WHAT IS EXPECTED
Find the line containing "refine ⟨c, hc, ?_, Or.inr ?_⟩" in the entries below. Restate it and each line after it, word for word, up to and including the line containing "rw [PySem.Set.contains_iff, pvMem_candidates]".

Collected data:
def pvIsValidAttListCore (cs : List Char) (i_tables : List (List Char)) : Bool :=
  let att_list := PySem.Chars.strip cs
  if pvIsValidAttribute att_list i_tables then true
  else
    let comma_index := PySem.Chars.find att_list [',']
    if _h : comma_index = -1 then false
    else
      pvIsValidAttribute (PySem.Chars.slice att_list none (some comma_index)) i_tables &&
      pvIsValidAttListCore (PySem.Chars.slice att_list (some (comma_index + 1)) none) i_tables
termination_by cs.length
decreasing_by
  have hne1 : PySem.Chars.find (PySem.Chars.strip cs) [','] ≠ -1 := _h
  have hge : 0 ≤ PySem.Chars.find (PySem.Chars.strip cs) [','] := by
    have := PySem.Chars.neg_one_le_find (PySem.Chars.strip cs) [',']
    omega
  have hinf : [','] <:+: PySem.Chars.strip cs := by
    by_contra hc
    exact hne1 ((PySem.Chars.find_eq_neg_one_iff _ _).2 hc)
  have hne : (PySem.Chars.strip cs).length ≠ 0 := by
    intro h0
    rw [List.length_eq_zero_iff] at h0
    rw [h0] at hinf
    simp at hinf
  have hlen := pvStripLen_le cs
  have h1 : (0:Int) ≤ PySem.Chars.find (PySem.Chars.strip cs) [','] + 1 := by omega
  rw [PySem.Chars.slice_eq_listSlice, PySem.List.slice_from _ h1]
  have : (PySem.Chars.find (PySem.Chars.strip cs) [','] + 1).toNat ≥ 1 := by omega
  simp only [List.length_drop]
  omega

def is_valid_att_list (i_att_list : String) (i_tables : List String) : Bool :=
  pvIsValidAttListCore i_att_list.toList (i_tables.map String.toList)

-- ===== PORT B =====
def pvValidPart (part : List Char) (i_tables : List (List Char)) : Bool :=
  let attribute_ := PySem.Chars.strip part
  (PySem.Set.ofList ["Customers.Name".toList, "Customers.Age".toList, "Orders.CustomerName".toList,
      "Orders.Product".toList, "Orders.Price".toList]).contains attribute_ &&
  i_tables.any (fun t => PySem.Chars.startswith attribute_ t)

def is_valid_att_list_alt (i_att_list : String) (i_tables : List String) : Bool :=
  (PySem.Chars.splitOn (PySem.Chars.strip i_att_list.toList) [',']).all
    (fun p => pvValidPart p (i_tables.map String.toList))
-- pv_equiv track=rewrite | github.com/TKratter/PTDR-crusher | experiments/ptdr/validate_dataset.py | domain_is_included
-- ===== SOURCE A (Python) =====
-- from typing import Iterable, Sequence
--
-- def domain_is_included(domain: str, include_domains: Sequence[str] | None) -> bool:
--     if not include_domains:
--         return True
--     for candidate in include_domains:
--         candidate = candidate.strip().strip("/")
--         if not candidate:
--             continue
--         if domain == candidate or domain.startswith(candidate + "/"):
--             return True
--     return False
-- ===== SOURCE B (Python) =====
-- def domain_is_included(domain, include_domains):
--     if not include_domains:
--         return True
--     candidates = {c.strip().strip("/") for c in include_domains} - {""}
--     if domain in candidates:
--         return True
--     return any(domain[:i] in candidates
--                for i in range(len(domain)) if domain[i] == "/")
-- ===== Notes on version B (the rewrite author's own statement) =====
-- stated objective: alternative
-- what changed: Instead of scanning the candidate list and running a startswith test per candidate, B builds a set of normalized non-empty candidates once and probes it with the domain's slash-boundary prefixes (the full domain plus each prefix ending at a '/').
import Mathlib
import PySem

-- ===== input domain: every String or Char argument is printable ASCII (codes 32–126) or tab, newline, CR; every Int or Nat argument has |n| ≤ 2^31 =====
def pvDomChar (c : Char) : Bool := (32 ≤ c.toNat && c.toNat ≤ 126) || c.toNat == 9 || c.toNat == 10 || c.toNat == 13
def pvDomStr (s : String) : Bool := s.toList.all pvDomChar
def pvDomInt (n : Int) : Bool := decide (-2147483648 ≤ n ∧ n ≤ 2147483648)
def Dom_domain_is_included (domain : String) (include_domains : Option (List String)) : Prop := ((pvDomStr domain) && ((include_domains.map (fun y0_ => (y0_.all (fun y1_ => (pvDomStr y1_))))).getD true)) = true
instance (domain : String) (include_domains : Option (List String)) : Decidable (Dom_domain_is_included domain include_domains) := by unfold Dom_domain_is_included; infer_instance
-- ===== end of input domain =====

-- ===== PORT A =====
-- B differs from A by a hash-set of normalized candidates probed with the domain's slash-boundary
-- prefixes, instead of A's scan of the candidate list with a startswith test per candidate.
-- shared helper: candidate.strip().strip("/")
def pvNorm (c : String) : String := PySem.Str.stripChars (PySem.Str.strip c) "/"

-- A's for-loop with early return
def pvALoop (domain : String) : List String → Bool
  | [] => false
  | cand :: rest =>
    if pvNorm cand = "" then pvALoop domain rest
    else if domain = pvNorm cand ∨ PySem.Chars.startswith domain.toList ((pvNorm cand).toList ++ ['/']) = true then true
    else pvALoop domain rest

def domain_is_included (domain : String) (include_domains : Option (List String)) : Bool :=
  match include_domains with
  | none => true
  | some [] => true
  | some l => pvALoop domain l

-- ===== PORT B =====
-- B's copy of the normalizer c.strip().strip("/") (not shared with A's port)
def pvNormB (c : String) : String := PySem.Str.stripChars (PySem.Str.strip c) "/"

def domain_is_included_alt (domain : String) (include_domains : Option (List String)) : Bool :=
  match include_domains with
  | none => true
  | some l =>
    if l.isEmpty then true else
    let candidates : PySem.Set String := PySem.Set.diff (PySem.Set.ofList (l.map pvNormB)) [""]
    if PySem.Set.contains candidates domain then true
    else
      ((List.range domain.toList.length).filter
          (fun i => domain.toList[i]? == some '/')).any
        (fun i => PySem.Set.contains candidates (String.ofList (domain.toList.take i)))

-- ===== PRECONDITION & SPEC =====
def Spec_domain_is_included (domain : String) (include_domains : Option (List String)) (out : Bool) : Prop := out = domain_is_included_alt domain include_domains
instance (domain : String) (include_domains : Option (List String)) (out : Bool) : Decidable (Spec_domain_is_included domain include_domains out) := by unfold Spec_domain_is_included; infer_instance

-- ===== CLAIM (what is proved, stated in full; the proofs are below) =====
def Claim_equal_domain_is_included : Prop := ∀ (domain : String) (include_domains : Option (List String)), Dom_domain_is_included domain include_domains → Spec_domain_is_included domain include_domains (domain_is_included domain include_domains)

-- ===== LEMMAS AND PROOFS =====

-- what it means for one normalized candidate to cover the domain (A's per-candidate test)
def pvHit (dl : List Char) (c : String) : Prop :=
  c ≠ "" ∧ (dl = c.toList ∨ (c.toList ++ ['/']) <+: dl)

lemma pvALoop_iff (domain : String) (l : List String) :
    pvALoop domain l = true ↔ ∃ c ∈ l, pvHit domain.toList (pvNorm c) := by
  induction l with
  | nil => simp [pvALoop]
  | cons cand rest ih =>
    simp only [pvALoop]
    split_ifs with h1 h2
    · rw [ih]
      constructor
      · rintro ⟨c, hc, hhit⟩; exact ⟨c, List.mem_cons_of_mem _ hc, hhit⟩
      · rintro ⟨c, hc, hhit⟩
        rcases List.mem_cons.mp hc with rfl | hc
        · exact absurd h1 hhit.1
        · exact ⟨c, hc, hhit⟩
    · simp only [true_iff]
      refine ⟨cand, List.mem_cons_self, h1, ?_⟩
      rcases h2 with h2 | h2
      · exact Or.inl (by rw [h2])
      · exact Or.inr ((PySem.Chars.startswith_iff _ _).mp h2)
    · rw [ih]
      constructor
      · rintro ⟨c, hc, hhit⟩; exact ⟨c, List.mem_cons_of_mem _ hc, hhit⟩
      · rintro ⟨c, hc, hne, hcase⟩
        rcases List.mem_cons.mp hc with rfl | hc
        · exfalso; apply h2
          rcases hcase with hcase | hcase
          · exact Or.inl (String.toList_injective hcase)
          · exact Or.inr ((PySem.Chars.startswith_iff _ _).mpr hcase)
        · exact ⟨c, hc, hne, hcase⟩

-- the slash-boundary prefix characterisation of A's startswith test
lemma pvPrefix_iff (dl cl : List Char) :
    (cl ++ ['/']) <+: dl ↔
      ∃ i, i < dl.length ∧ dl[i]? = some '/' ∧ cl = dl.take i := by
  constructor
  · rintro ⟨t, ht⟩
    refine ⟨cl.length, ?_, ?_, ?_⟩
    · rw [← ht]; simp [List.length_append]
    · rw [← ht, List.append_assoc, List.getElem?_append_right (le_refl _)]
      simp
    · rw [← ht, List.append_assoc]
      exact (List.take_left' rfl).symm
  · rintro ⟨i, hi, hget, rfl⟩
    have h1 : dl.take i ++ ['/'] = dl.take (i + 1) := by
      rw [List.take_add_one, hget]; rfl
    rw [h1]; exact List.take_prefix _ _

lemma pvNormB_eq : pvNormB = pvNorm := rfl

lemma pvMem_candidates (l : List String) (x : String) :
    x ∈ PySem.Set.diff (PySem.Set.ofList (l.map pvNorm)) [""] ↔
      (∃ c ∈ l, pvNorm c = x) ∧ x ≠ "" := by
  simp [PySem.Set.diff, PySem.Set.mem_ofList]

lemma pvAlt_loop_iff (domain : String) (c0 : String) (l0 : List String) :
    domain_is_included_alt domain (some (c0 :: l0)) = true ↔
      ∃ c ∈ c0 :: l0, pvHit domain.toList (pvNorm c) := by
  simp only [domain_is_included_alt, pvNormB_eq, List.isEmpty_cons, Bool.false_eq_true,
    if_false]
  set S := PySem.Set.diff (PySem.Set.ofList ((c0 :: l0).map pvNorm)) [""] with hS
  split_ifs with h
  · simp only [true_iff]
    obtain ⟨⟨c, hc, hnorm⟩, hne⟩ := (pvMem_candidates _ _).mp ((PySem.Set.contains_iff _ _).mp h)
    exact ⟨c, hc, by rw [hnorm]; exact hne, Or.inl (by rw [hnorm])⟩
  · have hnot : domain ∉ S := fun hmem => h ((PySem.Set.contains_iff _ _).mpr hmem)
    rw [List.any_eq_true]
    constructor
    · rintro ⟨i, hmemf, hcont⟩
      obtain ⟨hir, hslash⟩ := List.mem_filter.mp hmemf
      have hi : i < domain.toList.length := List.mem_range.mp hir
      have hslash' : domain.toList[i]? = some '/' := by
        simpa using hslash
      obtain ⟨⟨c, hc, hnorm⟩, hne⟩ :=
        (pvMem_candidates _ _).mp ((PySem.Set.contains_iff _ _).mp hcont)
      refine ⟨c, hc, ?_, Or.inr ?_⟩
      · intro h0; rw [h0] at hnorm; exact hne hnorm.symm
      · rw [pvPrefix_iff]
        exact ⟨i, hi, hslash', by rw [hnorm]; simp⟩
    · rintro ⟨c, hc, hne, hcase⟩
      rcases hcase with hcase | hcase
      · exfalso; apply hnot
        rw [pvMem_candidates]
        refine ⟨⟨c, hc, String.toList_injective ?_⟩, ?_⟩
        · rw [hcase]
        · intro h0; rw [h0] at hcase
          apply hne; apply String.toList_injective
          exact hcase.symm
      · obtain ⟨i, hi, hget, htake⟩ := (pvPrefix_iff _ _).mp hcase
        refine ⟨i, List.mem_filter.mpr ⟨List.mem_range.mpr hi, by simpa using hget⟩, ?_⟩
        rw [PySem.Set.contains_iff, pvMem_candidates]
        refine ⟨⟨c, hc, String.toList_injective ?_⟩, ?_⟩
        · rw [htake]; simp
        · intro h0
          apply hne; apply String.toList_injective
          rw [htake, ← congrArg String.toList h0]; simp
        
-- ===== VERDICT (by name: the statement is the Claim_ definition above) =====
theorem domain_is_included_spec : Claim_equal_domain_is_included := by
  intro domain inc _
  unfold Spec_domain_is_included
  match inc with
  | none => rfl
  | some [] => rfl
  | some (c :: l) =>
    show pvALoop domain (c :: l) = domain_is_included_alt domain (some (c :: l))
    rw [Bool.eq_iff_iff, pvALoop_iff, pvAlt_loop_iff]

REPLY
      refine ⟨c, hc, ?_, Or.inr ?_⟩
      · intro h0; rw [h0] at hnorm; exact hne hnorm.symm
      · rw [pvPrefix_iff]
        exact ⟨i, hi, hslash', by rw [hnorm]; simp⟩
    · rintro ⟨c, hc, hne, hcase⟩
      rcases hcase with hcase | hcase
      · exfalso; apply hnot
        rw [pvMem_candidates]
        refine ⟨⟨c, hc, String.toList_injective ?_⟩, ?_⟩
        · rw [hcase]
        · intro h0; rw [h0] at hcase
          apply hne; apply String.toList_injective
          exact hcase.symm
      · obtain ⟨i, hi, hget, htake⟩ := (pvPrefix_iff _ _).mp hcase
        refine ⟨i, List.mem_filter.mpr ⟨List.mem_range.mpr hi, by simpa using hget⟩, ?_⟩
        rw [PySem.Set.contains_iff, pvMem_candidates]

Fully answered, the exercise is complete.